● Problem to solve
Go through the records and copy each line where the word "unfold" occurs.

--- START ---

def get_horizontal_differences_alt (grid : List String) : List (Int × Int) :=
  let n : Int := grid.length
  let w : Int := PySem.Str.len (PySem.List.pyGetD grid 0 "")
  let buckets : PySem.Dict Int Int :=
    (PySem.List.pyRange 1 n).foldl (fun bk b =>
      (PySem.List.pyRange (PySem.Int.mod (b + 1) 2) b 2).foldl (fun bk a =>
        let d := pvPairDiff grid w a b
        let ri := PySem.Int.floordiv (a + b + 1) 2
        bk.insert ri (bk.getD ri 0 + d)) bk) PySem.Dict.empty
  (PySem.List.pyRange 1 n).map (fun ri => (ri, buckets.getD ri 0))

-- ===== PRECONDITION & SPEC =====
-- Pre_ is exactly where A returns: a nonempty grid whose rows are all at least as long as
-- the first row (a shorter row makes A's grid[...][ci] raise IndexError when len(grid) ≥ 2).
def Pre_get_horizontal_differences (grid : List String) : Prop :=
  grid ≠ [] ∧ ∀ row ∈ grid, PySem.Str.len (grid.headD "") ≤ PySem.Str.len row
instance (grid : List String) : Decidable (Pre_get_horizontal_differences grid) := by
  unfold Pre_get_horizontal_differences; infer_instance

def pvWitness_get_horizontal_differences : List String := ["#.", ".#", "#."]

def Spec_get_horizontal_differences (grid : List String) (out : List (Int × Int)) : Prop := out = get_horizontal_differences_alt grid
instance (grid : List String) (out : List (Int × Int)) : Decidable (Spec_get_horizontal_differences grid out) := by unfold Spec_get_horizontal_differences; infer_instance

-- ===== CLAIM (what is proved, stated in full; the proofs are below) =====
def Claim_equal_get_horizontal_differences : Prop := ∀ (grid : List String), Dom_get_horizontal_differences grid → Pre_get_horizontal_differences grid → Spec_get_horizontal_differences grid (get_horizontal_differences grid)

-- ===== LEMMAS AND PROOFS =====

-- canonical middle form both ports are reduced to
def pvCanon (grid : List String) : List (Int × Int) :=
  (PySem.List.pyRange 1 (grid.length : Int)).map (fun ri =>
    (ri, ((List.range (min ri.toNat (grid.length - ri.toNat))).map (fun k =>
      ((List.range (grid.headD "").toList.length).map (fun ci =>
        if (grid.getD (ri.toNat - 1 - k) "").toList[ci]? ≠ (grid.getD (ri.toNat + k) "").toList[ci]?
        then (1 : Int) else 0)).sum)).sum))

theorem pv_head_getD (grid : List String) (h : grid ≠ []) :
    PySem.List.pyGetD grid 0 "" = grid.headD "" := by
  cases grid with
  | nil => exact absurd rfl h
  | cons a t => simp [PySem.List.pyGetD_zero_cons]

theorem pv_items_loop (l : List Int) (f : Int → Int) (hl : l.Nodup) :
    ((l.foldl (fun d ri => d.insert ri (f ri)) (PySem.Dict.empty : PySem.Dict Int Int)).items)
    = l.map (fun ri => (ri, f ri)) := by
  rw [PySem.Dict.items_foldl_insert_fresh l (fun ri => ri) f _
    (fun a _ => by simp [PySem.Dict.contains_empty]) (by simpa using hl)]
  rfl

theorem A_eq_canon (grid : List String) (h : Pre_get_horizontal_differences grid) :
    get_horizontal_differences grid = pvCanon grid := by
  obtain ⟨hne, hrows⟩ := h
  unfold get_horizontal_differences pvCanon
  rw [pv_head_getD grid hne]
  simp only [PySem.Str.len_eq]
  rw [pv_items_loop _ _ (PySem.List.nodup_pyRange_one 1 (grid.length : Int))]
  apply List.map_congr_left
  intro ri hri
  rw [PySem.List.mem_pyRange_one] at hri
  have hi1 : 1 ≤ ri.toNat := by omega
  have hin : ri.toNat < grid.length := by omega
  have hricast : (ri.toNat : Int) = ri := Int.toNat_of_nonneg (by omega)
  set i := ri.toNat with hidef
  set n : Nat := grid.length with hndef
  set w : Nat := (grid.headD "").toList.length with hwdef
  refine congrArg _ ?_
  have hm : min ri ((n : Int) - ri) = ((min i (n - i) : Nat) : Int) := by
    omega
  -- step 1: rewrite the guarded body
  rw [PySem.List.foldl_congr_mem _ _
    (fun nd k => if k < ((min i (n - i) : Nat) : Int) then
        nd + ((PySem.List.pyRange 0 (w : Int)).map (fun ci =>
          (if PySem.Str.pyGet? (PySem.List.pyGetD grid (ri - k - 1) "") ci
             ≠ PySem.Str.pyGet? (PySem.List.pyGetD grid (ri + k) "") ci then (1:Int) else 0))).sum
      else nd) 0
    (by
      intro acc k hkmem
      rw [PySem.List.mem_pyRange_one] at hkmem
      apply if_congr
      · constructor <;> intro <;> omega
      · exact PySem.List.foldl_add _ _ acc
      · rfl)]
  rw [PySem.List.foldl_ite_eq_foldl_filter (fun k => k < ((min i (n - i) : Nat) : Int))]
  -- step 2: the filtered range is pyRange 0 m
  have hfil : (PySem.List.pyRange 0 (max ri ((n:Int) - ri))).filter
      (fun k => decide (k < ((min i (n - i) : Nat) : Int)))
      = PySem.List.pyRange 0 ((min i (n - i) : Nat) : Int) := by
    rw [PySem.List.pyRange_one_append 0 ((min i (n - i) : Nat) : Int) (max ri ((n:Int) - ri))
      (by omega) (by omega), List.filter_append]
    rw [List.filter_eq_self.mpr, List.filter_eq_nil_iff.mpr, List.append_nil]
    · intro a ha
      rw [PySem.List.mem_pyRange_one] at ha
      simp; omega
    · intro a ha
      rw [PySem.List.mem_pyRange_one] at ha
      simp; omega
  rw [hfil, PySem.List.foldl_add, zero_add, PySem.List.pyRange_zero_nat (min i (n - i)),
    List.map_map]
  apply congrArg
  apply List.map_congr_left
  intro k hk
  have hk' : k < min i (n - i) := List.mem_range.mp hk
  simp only [Function.comp]
  rw [PySem.List.pyRange_zero_nat w, List.map_map]
  apply congrArg
  apply List.map_congr_left
  intro ci hci
  have hidx1 : ri - (k : Int) - 1 = ((i - 1 - k : Nat) : Int) := by omega
  have hidx2 : ri + (k : Int) = ((i + k : Nat) : Int) := by omega
  simp only [Function.comp, hidx1, hidx2, PySem.List.pyGetD_natCast, PySem.Str.pyGet?_natCast]

-- B-side lemmas -------------------------------------------------------------

-- getD after an accumulate-into-bucket loop = the filtered sum of contributions
theorem pv_getD_bucket_loop {α : Type} (l : List α) (key : α → Int) (f : α → Int)
    (d : PySem.Dict Int Int) (v : Int) :
    (l.foldl (fun bk p => bk.insert (key p) (bk.getD (key p) 0 + f p)) d).getD v 0
    = d.getD v 0 + ((l.filter (fun p => key p == v)).map f).sum := by
  induction l generalizing d with
  | nil => simp
  | cons p t ih =>
    simp only [List.foldl_cons, List.filter_cons, ih]
    rw [PySem.Dict.getD_insert]
    by_cases hv : v = key p
    · simp [hv]; ring
    · have hf : (key p == v) = false := by simp; omega
      simp [hv, hf]

-- a flatMap of conditional singletons is a filtered map
theorem pv_flatMap_if_singleton {α β : Type} (l : List α) (c : α → Prop) [DecidablePred c]
    (g : α → β) :
    l.flatMap (fun b => if c b then [g b] else []) = (l.filter (fun b => decide (c b))).map g := by
  induction l with
  | nil => rfl
  | cons x t ih =>
    simp only [List.flatMap_cons, List.filter_cons]
    by_cases hx : c x <;> simp [hx, ih]

-- filter commutes with flatMap
theorem pv_filter_flatMap {α β : Type} (l : List α) (g : α → List β) (p : β → Bool) :
    (l.flatMap g).filter p = l.flatMap (fun b => (g b).filter p) := by
  induction l with
  | nil => rfl
  | cons x t ih => simp [List.flatMap_cons, List.filter_append, ih]

-- filter of List.range by an Int equality: at most one survivor
theorem pv_range_filter_int (m : Nat) (t : Int) :
    (List.range m).filter (fun k : Nat => decide ((k : Int) = t))
    = if 0 ≤ t ∧ t < (m : Int) then [t.toNat] else [] := by
  by_cases h : 0 ≤ t ∧ t < (m : Int)
  · rw [if_pos h]
    rw [List.filter_congr (l := List.range m) (q := fun k : Nat => k == t.toNat)
      (by intro k hk; rw [Bool.eq_iff_iff]; simp only [decide_eq_true_eq, beq_iff_eq]; omega)]
    rw [List.filter_beq, List.count_eq_one_of_mem (List.nodup_range) (by simp only [List.mem_range]; omega),
      List.replicate_one]
  · rw [if_neg h]
    rw [List.filter_eq_nil_iff.mpr]
    intro k hk
    simp only [List.mem_range] at hk
    simp only [decide_eq_true_eq]
    omega

-- the inner loop over a (step 2) keeps at most one pair per target line
theorem pv_inner_filter (b ri : Int) (hb : 1 ≤ b) :
    (((PySem.List.pyRange (PySem.Int.mod (b + 1) 2) b 2).map (fun a => ((a, b) : Int × Int))).filter
        (fun p => PySem.Int.floordiv (p.1 + p.2 + 1) 2 == ri))
    = if ri ≤ b ∧ b ≤ 2 * ri - 1 then [(2 * ri - 1 - b, b)] else [] := by
  rw [PySem.Int.mod_eq_emod_of_pos (by norm_num)]
  set s : Int := (b + 1) % 2 with hs
  have hslt : s < b := by omega
  rw [PySem.List.pyRange_of_pos _ _ (by norm_num : (0:Int) < 2), if_pos hslt]
  rw [List.map_map, List.filter_map]
  set q : Int := (s + b + 1) / 2 with hq
  have hq2 : 2 * q = s + b + 1 := by omega
  rw [List.filter_congr (q := fun k : Nat => decide ((k : Int) = ri - q))
    (by
      intro k hk
      rw [Bool.eq_iff_iff]
      simp only [Function.comp, PySem.Int.floordiv_eq_ediv_of_pos (by norm_num : (0:Int) < 2),
        beq_iff_eq, decide_eq_true_eq]
      omega)]
  rw [pv_range_filter_int]
  set m : Int := (b - s + 2 - 1) / 2 with hm
  have hm2 : 2 * m = b - s + 1 := by omega
  by_cases hc : ri ≤ b ∧ b ≤ 2 * ri - 1
  · rw [if_pos hc, if_pos (by omega), List.map_cons, List.map_nil]
    have harith : s + 2 * ((ri - q).toNat : Int) = 2 * ri - 1 - b := by omega
    simp only [Function.comp]
    rw [harith]
  · rw [if_neg hc, if_neg (by omega), List.map_nil]

-- a flatMap congruence over members
theorem pv_flatMap_congr {α β : Type} (l : List α) (f g : α → List β)
    (h : ∀ x ∈ l, f x = g x) : l.flatMap f = l.flatMap g := by
  rw [List.flatMap_def, List.flatMap_def, List.map_congr_left h]

-- the bucket-loop lemma specialised to B's concrete step (first-order form for rw)
theorem pv_getD_bucket_loop' (grid : List String) (w : Int) (L : List (Int × Int))
    (d : PySem.Dict Int Int) (v : Int) :
    (L.foldl (fun bk p => bk.insert (PySem.Int.floordiv (p.1 + p.2 + 1) 2)
        (bk.getD (PySem.Int.floordiv (p.1 + p.2 + 1) 2) 0 + pvPairDiff grid w p.1 p.2)) d).getD v 0
    = d.getD v 0 + ((L.filter (fun p => PySem.Int.floordiv (p.1 + p.2 + 1) 2 == v)).map
        (fun p => pvPairDiff grid w p.1 p.2)).sum :=
  pv_getD_bucket_loop L (fun p => PySem.Int.floordiv (p.1 + p.2 + 1) 2)
    (fun p => pvPairDiff grid w p.1 p.2) d v

theorem B_eq_canon (grid : List String) (h : Pre_get_horizontal_differences grid) :
    get_horizontal_differences_alt grid = pvCanon grid := by
  obtain ⟨hne, _⟩ := h
  unfold get_horizontal_differences_alt pvCanon
  rw [pv_head_getD grid hne]
  simp only [PySem.Str.len_eq]
  apply List.map_congr_left
  intro ri hri
  rw [PySem.List.mem_pyRange_one] at hri
  have hi1 : 1 ≤ ri.toNat := by omega
  have hin : ri.toNat < grid.length := by omega
  set i := ri.toNat with hidef
  set n : Nat := grid.length with hndef
  set w : Nat := (grid.headD "").toList.length with hwdef
  refine congrArg _ ?_
  -- (1) turn the nested bucket loop into one fold over the pair list
  rw [PySem.List.foldl_congr_mem _ _
      (fun bk b => (((PySem.List.pyRange (PySem.Int.mod (b + 1) 2) b 2).map
          (fun a => ((a, b) : Int × Int))).foldl
        (fun bk p => bk.insert (PySem.Int.floordiv (p.1 + p.2 + 1) 2)
          (bk.getD (PySem.Int.floordiv (p.1 + p.2 + 1) 2) 0 + pvPairDiff grid (w : Int) p.1 p.2)) bk))
      PySem.Dict.empty
      (by intro acc b _; simp only [List.foldl_map])]
  rw [← List.foldl_flatMap]
  rw [pv_getD_bucket_loop' grid (w : Int)]
  rw [PySem.Dict.getD_empty, zero_add]
  -- (2) compute the filtered pair list
  rw [pv_filter_flatMap]
  rw [pv_flatMap_congr _ _
      (fun b => if ri ≤ b ∧ b ≤ 2 * ri - 1 then [((2 * ri - 1 - b, b) : Int × Int)] else [])
      (by
        intro b hb
        rw [PySem.List.mem_pyRange_one] at hb
        exact pv_inner_filter b ri (by omega))]
  rw [pv_flatMap_if_singleton _ (fun b => ri ≤ b ∧ b ≤ 2 * ri - 1)
      (fun b => ((2 * ri - 1 - b, b) : Int × Int))]
  -- (3) the surviving outer indices are exactly pyRange ri (min n (2*ri))
  have hfil : (PySem.List.pyRange 1 (n : Int)).filter
      (fun b => decide (ri ≤ b ∧ b ≤ 2 * ri - 1))
      = PySem.List.pyRange ri (min (n : Int) (2 * ri)) := by
    rw [PySem.List.pyRange_one_append 1 ri (n : Int) (by omega) (by omega),
      PySem.List.pyRange_one_append ri (min (n : Int) (2 * ri)) (n : Int) (by omega) (by omega),
      List.filter_append, List.filter_append]
    rw [List.filter_eq_nil_iff.mpr (by
        intro b hb; rw [PySem.List.mem_pyRange_one] at hb
        simp only [decide_eq_true_eq]; omega),
      List.filter_eq_self.mpr (by
        intro b hb; rw [PySem.List.mem_pyRange_one] at hb
        simp only [decide_eq_true_eq]; omega),
      List.filter_eq_nil_iff.mpr (by
        intro b hb; rw [PySem.List.mem_pyRange_one] at hb
        simp only [decide_eq_true_eq]; omega)]
    simp only [List.nil_append, List.append_nil]
  rw [hfil, List.map_map, PySem.List.pyRange_one ri (min (n : Int) (2 * ri)), List.map_map]
  rw [show ((min (n : Int) (2 * ri)) - ri).toNat = min i (n - i) from by omega]
  -- (4) pointwise agreement with the canonical reflection sum
  apply congrArg
  apply List.map_congr_left
  intro k hk
  have hk' : k < min i (n - i) := List.mem_range.mp hk
  simp only [Function.comp]
  unfold pvPairDiff
  rw [PySem.List.foldl_add, zero_add, PySem.List.pyRange_zero_nat w, List.map_map]
  apply congrArg
  apply List.map_congr_left
  intro ci hci
  have hidx2 : ri + (k : Int) = ((i + k : Nat) : Int) := by omega
  have hidx1 : 2 * ri - 1 - ((i + k : Nat) : Int) = ((i - 1 - k : Nat) : Int) := by omega
  simp only [Function.comp, hidx2, hidx1, PySem.List.pyGetD_natCast, PySem.Str.pyGet?_natCast]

--- END ---

● Worked solution
  unfold Pre_get_horizontal_differences; infer_instance
instance (grid : List String) (out : List (Int × Int)) : Decidable (Spec_get_horizontal_differences grid out) := by unfold Spec_get_horizontal_differences; infer_instance
  unfold get_horizontal_differences pvCanon
  unfold get_horizontal_differences_alt pvCanon
  unfold pvPairDiff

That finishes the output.